◆ Data excerpts:
-- ===== MAIN PROOF =====

theorem pv_main (num den : Int) (hden : den ≠ 0) :
    calc_py num den = calc_py_alt num den := by
  classical
  obtain ⟨n0, hn0le, hstop0⟩ := pvStop_exists num den hden
  have hex : ∃ n, (pvX num den n = 0 ∨ ∃ j, j < n ∧ pvX num den j = pvX num den n) :=
    ⟨n0, hstop0⟩
  set k := Nat.find hex with hkdef
  have hkstop : pvX num den k = 0 ∨ ∃ j, j < k ∧ pvX num den j = pvX num den k :=
    Nat.find_spec hex
  have hkmin : ∀ i, i < k →
      ¬(pvX num den i = 0 ∨ ∃ j, j < i ∧ pvX num den j = pvX num den i) :=
    fun i hi => Nat.find_min hex hi
  have hkle : k ≤ den.natAbs := le_trans (Nat.find_min' hex hstop0) hn0le
  have hnz : ∀ i, i < k → pvX num den i ≠ 0 := fun i hi h => hkmin i hi (Or.inl h)
  have hfresh : ∀ i j, j < i → i < k → pvX num den j ≠ pvX num den i :=
    fun i j hji hik h => hkmin i hik (Or.inr ⟨j, hji, h⟩)
  -- choose the tail length μ and the period lam
  obtain ⟨μ, lam, h3, hμlam, hμk, hcase⟩ :
      ∃ μ lam : Nat, 0 < lam ∧ μ + lam ≤ k + 1 ∧ μ ≤ k ∧
        ((μ = k ∧ lam = 1 ∧ pvX num den k = 0) ∨
         (μ + lam = k ∧ μ < k ∧ pvX num den μ = pvX num den k ∧ pvX num den μ ≠ 0)) := by
    by_cases hz : pvX num den k = 0
    · exact ⟨k, 1, one_pos, by omega, le_rfl, Or.inl ⟨rfl, rfl, hz⟩⟩
    · obtain ⟨j, hj, hje⟩ := hkstop.resolve_left hz
      exact ⟨j, k - j, by omega, by omega, by omega, Or.inr ⟨by omega, hj, hje, hnz j hj⟩⟩
  have h1 : pvX num den (μ + lam) = pvX num den μ := by
    rcases hcase with ⟨hμe, hle, hz⟩ | ⟨hke, hμlt, hxe, hxnz⟩
    · subst hμe; subst hle
      rw [pvX_succ, hz, pvStepB_zero]
    · rw [hke, ← hxe]
  have h2 : ∀ i j, i < μ + lam → j < μ + lam →
      pvX num den i = pvX num den j → i = j := by
    intro i j hi hj he
    rcases hcase with ⟨hμe, hle, hz⟩ | ⟨hke, hμlt, hxe, hxnz⟩
    · -- indices below k+1
      have hik : i ≤ k := by omega
      have hjk : j ≤ k := by omega
      by_contra hne
      rcases Nat.lt_or_ge i j with hij | hij
      · rcases Nat.lt_or_ge j k with hjc | hjc
        · exact hfresh j i hij hjc he
        · have hjke : j = k := by omega
          subst hjke
          rw [hz] at he
          exact hnz i (by omega) he
      · have hji : j < i := by omega
        rcases Nat.lt_or_ge i k with hic | hic
        · exact hfresh i j hji hic he.symm
        · have hike : i = k := by omega
          subst hike
          rw [hz] at he
          exact hnz j (by omega) he.symm
    · by_contra hne
      rcases Nat.lt_or_ge i j with hij | hij
      · exact hfresh j i hij (by omega) he
      · exact hfresh i j (by omega) (by omega) he.symm
  have h4 : μ + lam ≤ den.natAbs + 1 := by omega
  -- ===== A's value =====
  obtain ⟨mp', hrun, hs'⟩ := pvLoopA_run num den hden k hnz hfresh hkstop
    (den.natAbs + 1) 0 PySem.Dict.empty (by omega) (by omega)
    (by intro i hi; omega)
    (by intro v _; exact PySem.Dict.get?_empty v)
  have hA : calc_py num den = (if pvX num den k = 0 then "-" else
      String.ofList (PySem.List.slice (pvRes num den k)
        (some (mp'.getD (pvX num den k) 0)) none)) := by
    unfold calc_py
    have e0 : PySem.Int.mod num den = pvX num den 0 := rfl
    have e1 : ([] : List Char) = pvRes num den 0 := rfl
    rw [e0, e1, hrun]
  -- ===== B's value =====
  have hiff := pvX_eq_iff num den μ lam h3 h1 h2
  -- a meeting time exists (the first multiple of lam past μ)
  have hd := Nat.div_add_mod μ lam
  have hm := Nat.mod_lt μ h3
  have htstar : 0 < lam * (μ / lam) + lam ∧ pvX num den (lam * (μ / lam) + lam) =
      pvX num den ((lam * (μ / lam) + lam) + (lam * (μ / lam) + lam)) := by
    refine ⟨by omega, ?_⟩
    exact (hiff (lam * (μ / lam) + lam) (lam * (μ / lam) + lam) (by omega)).2
      ⟨by omega, ⟨μ / lam + 1, by ring⟩⟩
  have hMex : ∃ t, 0 < t ∧ pvX num den t = pvX num den (t + t) :=
    ⟨lam * (μ / lam) + lam, htstar⟩
  set M := Nat.find hMex with hMdef
  have hMspec : 0 < M ∧ pvX num den M = pvX num den (M + M) := Nat.find_spec hMex
  have hM1 : 1 ≤ M := hMspec.1
  have hMeq : pvX num den M = pvX num den (M + M) := hMspec.2
  have hMmin : ∀ t, 1 ≤ t → t < M → pvX num den t ≠ pvX num den (t + t) := by
    intro t h1t h2t he
    exact Nat.find_min hMex h2t ⟨by omega, he⟩
  have hMle : M ≤ μ + lam :=
    le_trans (Nat.find_min' hMex htstar) (by omega)
  have hMdvd : μ ≤ M ∧ lam ∣ M := (hiff M M (by omega)).1 hMeq
  -- phase 2 hypotheses, with T = M + M
  have hTeq : pvX num den μ = pvX num den ((M + M) + μ) := by
    have := (hiff μ (M + M) (by omega)).2 ⟨le_rfl, dvd_add hMdvd.2 hMdvd.2⟩
    rwa [Nat.add_comm μ (M + M)] at this
  have hTlt : ∀ i, i < μ → pvX num den i ≠ pvX num den ((M + M) + i) := by
    intro i hi he
    rw [Nat.add_comm (M + M) i] at he
    have := ((hiff i (M + M) (by omega)).1 he).1
    omega
  have hmeet := pvMeet_run num den M hM1 hMeq hMmin (2 * den.natAbs + 2) 1
    le_rfl hM1 (by omega)
  have hstart := pvStart_run num den μ (M + M) hTeq hTlt (den.natAbs + 1) 0
    (by omega) (by omega)
  have hB : calc_py_alt num den = (if pvX num den μ = 0 then "-" else
      String.ofList (emitB den (cycLenB den (pvX num den μ) (den.natAbs + 1)
        (pvStepB den (pvX num den μ)) 1) (pvX num den μ))) := by
    have e0 : PySem.Int.mod num den = pvX num den 0 := rfl
    have e1 : pvStepB den (pvX num den 0) = pvX num den 1 := (pvX_succ num den 0).symm
    have e2 : pvStepB den (pvX num den 1) = pvX num den (1 + 1) := (pvX_succ num den 1).symm
    have hstart' : floydStartB den (den.natAbs + 1) (pvX num den 0)
        (pvX num den (M + M)) = pvX num den μ := by simpa using hstart
    simp only [calc_py_alt]
    rw [e0, e1, e2, hmeet, hstart']
  -- ===== put the two together =====
  rcases hcase with ⟨hμe, hle, hz⟩ | ⟨hke, hμlt, hxe, hxnz⟩
  · -- terminating division: both return "-"
    have hzμ : pvX num den μ = 0 := by rw [hμe, hz]
    rw [hA, hB, if_pos hz, if_pos hzμ]
  · -- repeating case
    have hzk : pvX num den k ≠ 0 := by rw [← hxe]; exact hxnz
    rw [hA, hB, if_neg hzk, if_neg hxnz]
    -- A's slice index is μ
    have hgd : mp'.getD (pvX num den k) 0 = ((μ : Nat) : Int) := by
      rw [← hxe]
      exact PySem.Dict.getD_of_get?_eq_some mp' 0 (hs' μ hμlt)
    rw [hgd, PySem.List.slice_from_natCast]
    -- B's cycle length is lam
    have hc1 : pvStepB den (pvX num den μ) = pvX num den (μ + 1) := (pvX_succ num den μ).symm
    rw [hc1, pvCycLen_run num den μ lam h3 h1 h2 (den.natAbs + 1) 1 le_rfl h3 (by omega)]
    -- the emitted digits are exactly the dropped tail
    rw [pvEmit_run num den lam μ,
      pvRes_split num den μ k hμk,
      List.drop_left' (pvRes_len num den hden μ),
      show k - μ = lam by omega]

◆ Exercise prompt:
Which lines run from the one holding "rw [pvX_succ, hz, pvStepB_zero]" through the one holding "with hjc | hjc" in the records above? Repeat them exactly, both included, and nothing more.

◆ Output for this exercise:
      rw [pvX_succ, hz, pvStepB_zero]
    · rw [hke, ← hxe]
  have h2 : ∀ i j, i < μ + lam → j < μ + lam →
      pvX num den i = pvX num den j → i = j := by
    intro i j hi hj he
    rcases hcase with ⟨hμe, hle, hz⟩ | ⟨hke, hμlt, hxe, hxnz⟩
    · -- indices below k+1
      have hik : i ≤ k := by omega
      have hjk : j ≤ k := by omega
      by_contra hne
      rcases Nat.lt_or_ge i j with hij | hij
      · rcases Nat.lt_or_ge j k with hjc | hjc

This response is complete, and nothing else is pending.